=== Section Start ===

-- pv_equiv track=rewrite | github.com/eshan-singh78/lorem_ipsum_stash | sebiv2/pipeline1.py | remove_repeated_headers
-- ===== SOURCE A (Python) =====
-- def remove_repeated_headers(pages: list[str]) -> list[str]:
--     """
--     Detect lines appearing verbatim on 3 or more consecutive pages and
--     remove them from ALL pages in the document.
--     """
--     if not pages:
--         return pages
--
--     # Split each page into lines
--     split_pages = [page.splitlines() for page in pages]
--     n = len(split_pages)
--
--     # Find lines that appear on 3+ consecutive pages
--     repeated_lines: set[str] = set()
--
--     # For each line in each page, check if it appears on the next 2 pages as well
--     for i in range(n):
--         for line in split_pages[i]:
--             if not line.strip():
--                 continue
--             if line in repeated_lines:
--                 continue
--             # Count consecutive pages (starting at i) that contain this line
--             consecutive = 0
--             for j in range(i, n):
--                 if line in split_pages[j]:
--                     consecutive += 1
--                 else:
--                     break
--             if consecutive >= 3:
--                 repeated_lines.add(line)
--
--     if not repeated_lines:
--         return pages
--
--     # Remove repeated lines from all pages
--     result = []
--     for page_lines in split_pages:
--         filtered = [line for line in page_lines if line not in repeated_lines]
--         result.append("\n".join(filtered))
--
--     return result
-- ===== SOURCE B (Python) =====
-- def remove_repeated_headers(pages: list[str]) -> list[str]:
--     """B: one forward sweep maintaining per-line consecutive-run streaks."""
--     if not pages:
--         return pages
--
--     split_pages = [page.splitlines() for page in pages]
--
--     repeated: set[str] = set()
--     streak: dict[str, int] = {}
--     for page_lines in split_pages:
--         new_streak: dict[str, int] = {}
--         for line in page_lines:
--             if not line.strip():
--                 continue
--             v = streak.get(line, 0) + 1
--             new_streak[line] = v
--             if v >= 3:
--                 repeated.add(line)
--         streak = new_streak
--
--     if not repeated:
--         return pages
--
--     return ["\n".join(l for l in lines if l not in repeated)
--             for lines in split_pages]
-- ===== Notes on version B (the rewrite author's own statement) =====
-- stated objective: alternative
-- what changed: Replaced A's quadratic per-line 'rescan consecutive pages from each starting page' detection by a single forward sweep over pages maintaining a per-line streak dictionary that flags a line once its consecutive-page streak reaches 3; the guards and the filter+join tail are kept.
import Mathlib
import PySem

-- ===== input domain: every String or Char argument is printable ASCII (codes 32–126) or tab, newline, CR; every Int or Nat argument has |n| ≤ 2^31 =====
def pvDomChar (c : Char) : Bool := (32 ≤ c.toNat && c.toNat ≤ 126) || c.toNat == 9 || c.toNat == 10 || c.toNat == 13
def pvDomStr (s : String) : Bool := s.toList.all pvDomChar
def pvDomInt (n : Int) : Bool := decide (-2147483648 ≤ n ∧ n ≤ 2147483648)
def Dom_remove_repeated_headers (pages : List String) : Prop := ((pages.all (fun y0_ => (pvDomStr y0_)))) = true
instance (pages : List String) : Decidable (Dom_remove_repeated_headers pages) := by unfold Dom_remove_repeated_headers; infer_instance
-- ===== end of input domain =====

-- B replaces A's per-line "count consecutive pages from each starting page" rescan by a single
-- forward sweep over the pages maintaining a per-line streak dictionary (objective: alternative).

-- ===== PORT A =====
-- A's inner 'for j in range(i, n): … else: break' loop, counting the consecutive run from page j
def pvCountRun (split : List (List String)) (line : String) (n j : Nat) : Nat :=
  if j < n then
    if line ∈ split.getD j [] then pvCountRun split line n (j + 1) + 1 else 0
  else 0
termination_by n - j

def pvRepA (split : List (List String)) : PySem.Set String :=
  (List.range split.length).foldl (fun rep i =>
    (split.getD i []).foldl (fun rep line =>
      if PySem.Str.strip line = "" then rep
      else if rep.contains line then rep
      else if 3 ≤ pvCountRun split line split.length i then PySem.Set.add rep line
      else rep) rep) PySem.Set.empty


def remove_repeated_headers (pages : List String) : List String :=
  if pages = [] then pages
  else
    let split_pages := pages.map (fun page => PySem.Str.splitlines page)
    let repeated_lines := pvRepA split_pages
    if repeated_lines = [] then pages
    else split_pages.map (fun page_lines =>
      PySem.Str.join "\n" (page_lines.filter (fun line => !(repeated_lines.contains line))))

-- ===== PORT B =====
-- one page of B's sweep: state = (repeated-so-far, previous page's streak dict); builds the
-- page's fresh streak dict and flags lines whose consecutive streak reaches 3
def pvStepB (st : PySem.Set String × PySem.Dict String Int) (page_lines : List String) :
    PySem.Set String × PySem.Dict String Int :=
  let streak := st.2
  page_lines.foldl (fun st2 line =>
    if PySem.Str.strip line = "" then st2
    else
      let v := streak.getD line 0 + 1
      let ns := st2.2.insert line v
      if 3 ≤ v then (PySem.Set.add st2.1 line, ns) else (st2.1, ns))
    (st.1, PySem.Dict.empty)


def remove_repeated_headers_alt (pages : List String) : List String :=
  if pages = [] then pages
  else
    let split_pages := pages.map (fun page => PySem.Str.splitlines page)
    let repeated := (split_pages.foldl pvStepB (PySem.Set.empty, PySem.Dict.empty)).1
    if repeated = [] then pages
    else split_pages.map (fun page_lines =>
      PySem.Str.join "\n" (page_lines.filter (fun line => !(repeated.contains line))))

-- ===== PRECONDITION & SPEC =====
def Spec_remove_repeated_headers (pages : List String) (out : List String) : Prop := out = remove_repeated_headers_alt pages
instance (pages : List String) (out : List String) : Decidable (Spec_remove_repeated_headers pages out) := by unfold Spec_remove_repeated_headers; infer_instance

-- ===== CLAIM (what is proved, stated in full; the proofs are below) =====
def Claim_equal_remove_repeated_headers : Prop := ∀ (pages : List String), Dom_remove_repeated_headers pages → Spec_remove_repeated_headers pages (remove_repeated_headers pages)

-- ===== LEMMAS AND PROOFS =====

theorem countRun_succ_le (split : List (List String)) (l : String) (n j k : Nat) :
    k + 1 ≤ pvCountRun split l n j ↔ (j < n ∧ l ∈ split.getD j [] ∧ k ≤ pvCountRun split l n (j+1)) := by
  rw [pvCountRun]
  by_cases h1 : j < n
  · rw [if_pos h1]
    by_cases h2 : l ∈ split.getD j []
    · rw [if_pos h2]
      constructor
      · intro h; exact ⟨h1, h2, by omega⟩
      · rintro ⟨-, -, h⟩; omega
    · rw [if_neg h2]
      constructor
      · intro h; omega
      · rintro ⟨-, h, -⟩; exact absurd h h2
  · rw [if_neg h1]
    constructor
    · intro h; omega
    · rintro ⟨h, -⟩; exact absurd h h1

theorem countRun_ge (split : List (List String)) (l : String) (n : Nat) :
    ∀ j, 3 ≤ pvCountRun split l n j ↔
      (j + 2 < n ∧ l ∈ split.getD j [] ∧ l ∈ split.getD (j + 1) [] ∧ l ∈ split.getD (j + 2) []) := by
  intro j
  rw [show (3:Nat) = 2+1 from rfl, countRun_succ_le,
      show (2:Nat) = 1+1 from rfl, countRun_succ_le,
      show (1:Nat) = 0+1 from rfl, countRun_succ_le]
  constructor
  · rintro ⟨h1, h2, h3, h4, h5, h6, -⟩
    exact ⟨h5, h2, h4, h6⟩
  · rintro ⟨h1, h2, h3, h4⟩
    exact ⟨by omega, h2, by omega, h3, ⟨h1, h4, Nat.zero_le _⟩⟩

theorem mem_foldl_iff {α β : Type} (F : List α → β → List α) (P : β → α → Prop)
    (h : ∀ rep b x, x ∈ F rep b ↔ x ∈ rep ∨ P b x) :
    ∀ (bs : List β) (rep : List α) (x : α), x ∈ bs.foldl F rep ↔ x ∈ rep ∨ ∃ b ∈ bs, P b x := by
  intro bs
  induction bs with
  | nil => intro rep x; simp
  | cons b bs ih =>
    intro rep x
    rw [List.foldl_cons, ih, h]
    simp only [List.mem_cons]
    constructor
    · rintro (( hx | hp) | ⟨b', hb', hp⟩)
      · exact Or.inl hx
      · exact Or.inr ⟨b, Or.inl rfl, hp⟩
      · exact Or.inr ⟨b', Or.inr hb', hp⟩
    · rintro (hx | ⟨b', (rfl | hb'), hp⟩)
      · exact Or.inl (Or.inl hx)
      · exact Or.inl (Or.inr hp)
      · exact Or.inr ⟨b', hb', hp⟩

def pvWin (split : List (List String)) (l : String) : Prop :=
  ∃ i, i + 2 < split.length ∧ l ∈ split.getD i [] ∧ l ∈ split.getD (i + 1) [] ∧ l ∈ split.getD (i + 2) []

=== Section End ===

**ACTIVITY**
Please give back, exactly as it stands above, the stretch from the line with "let ns := st2.2.insert line v" through the line with "def Spec_remove_repeated_headers (pages", and no line outside it.

**RESPONSE TO THE EXERCISE**
      let ns := st2.2.insert line v
      if 3 ≤ v then (PySem.Set.add st2.1 line, ns) else (st2.1, ns))
    (st.1, PySem.Dict.empty)


def remove_repeated_headers_alt (pages : List String) : List String :=
  if pages = [] then pages
  else
    let split_pages := pages.map (fun page => PySem.Str.splitlines page)
    let repeated := (split_pages.foldl pvStepB (PySem.Set.empty, PySem.Dict.empty)).1
    if repeated = [] then pages
    else split_pages.map (fun page_lines =>
      PySem.Str.join "\n" (page_lines.filter (fun line => !(repeated.contains line))))

-- ===== PRECONDITION & SPEC =====
def Spec_remove_repeated_headers (pages : List String) (out : List String) : Prop := out = remove_repeated_headers_alt pages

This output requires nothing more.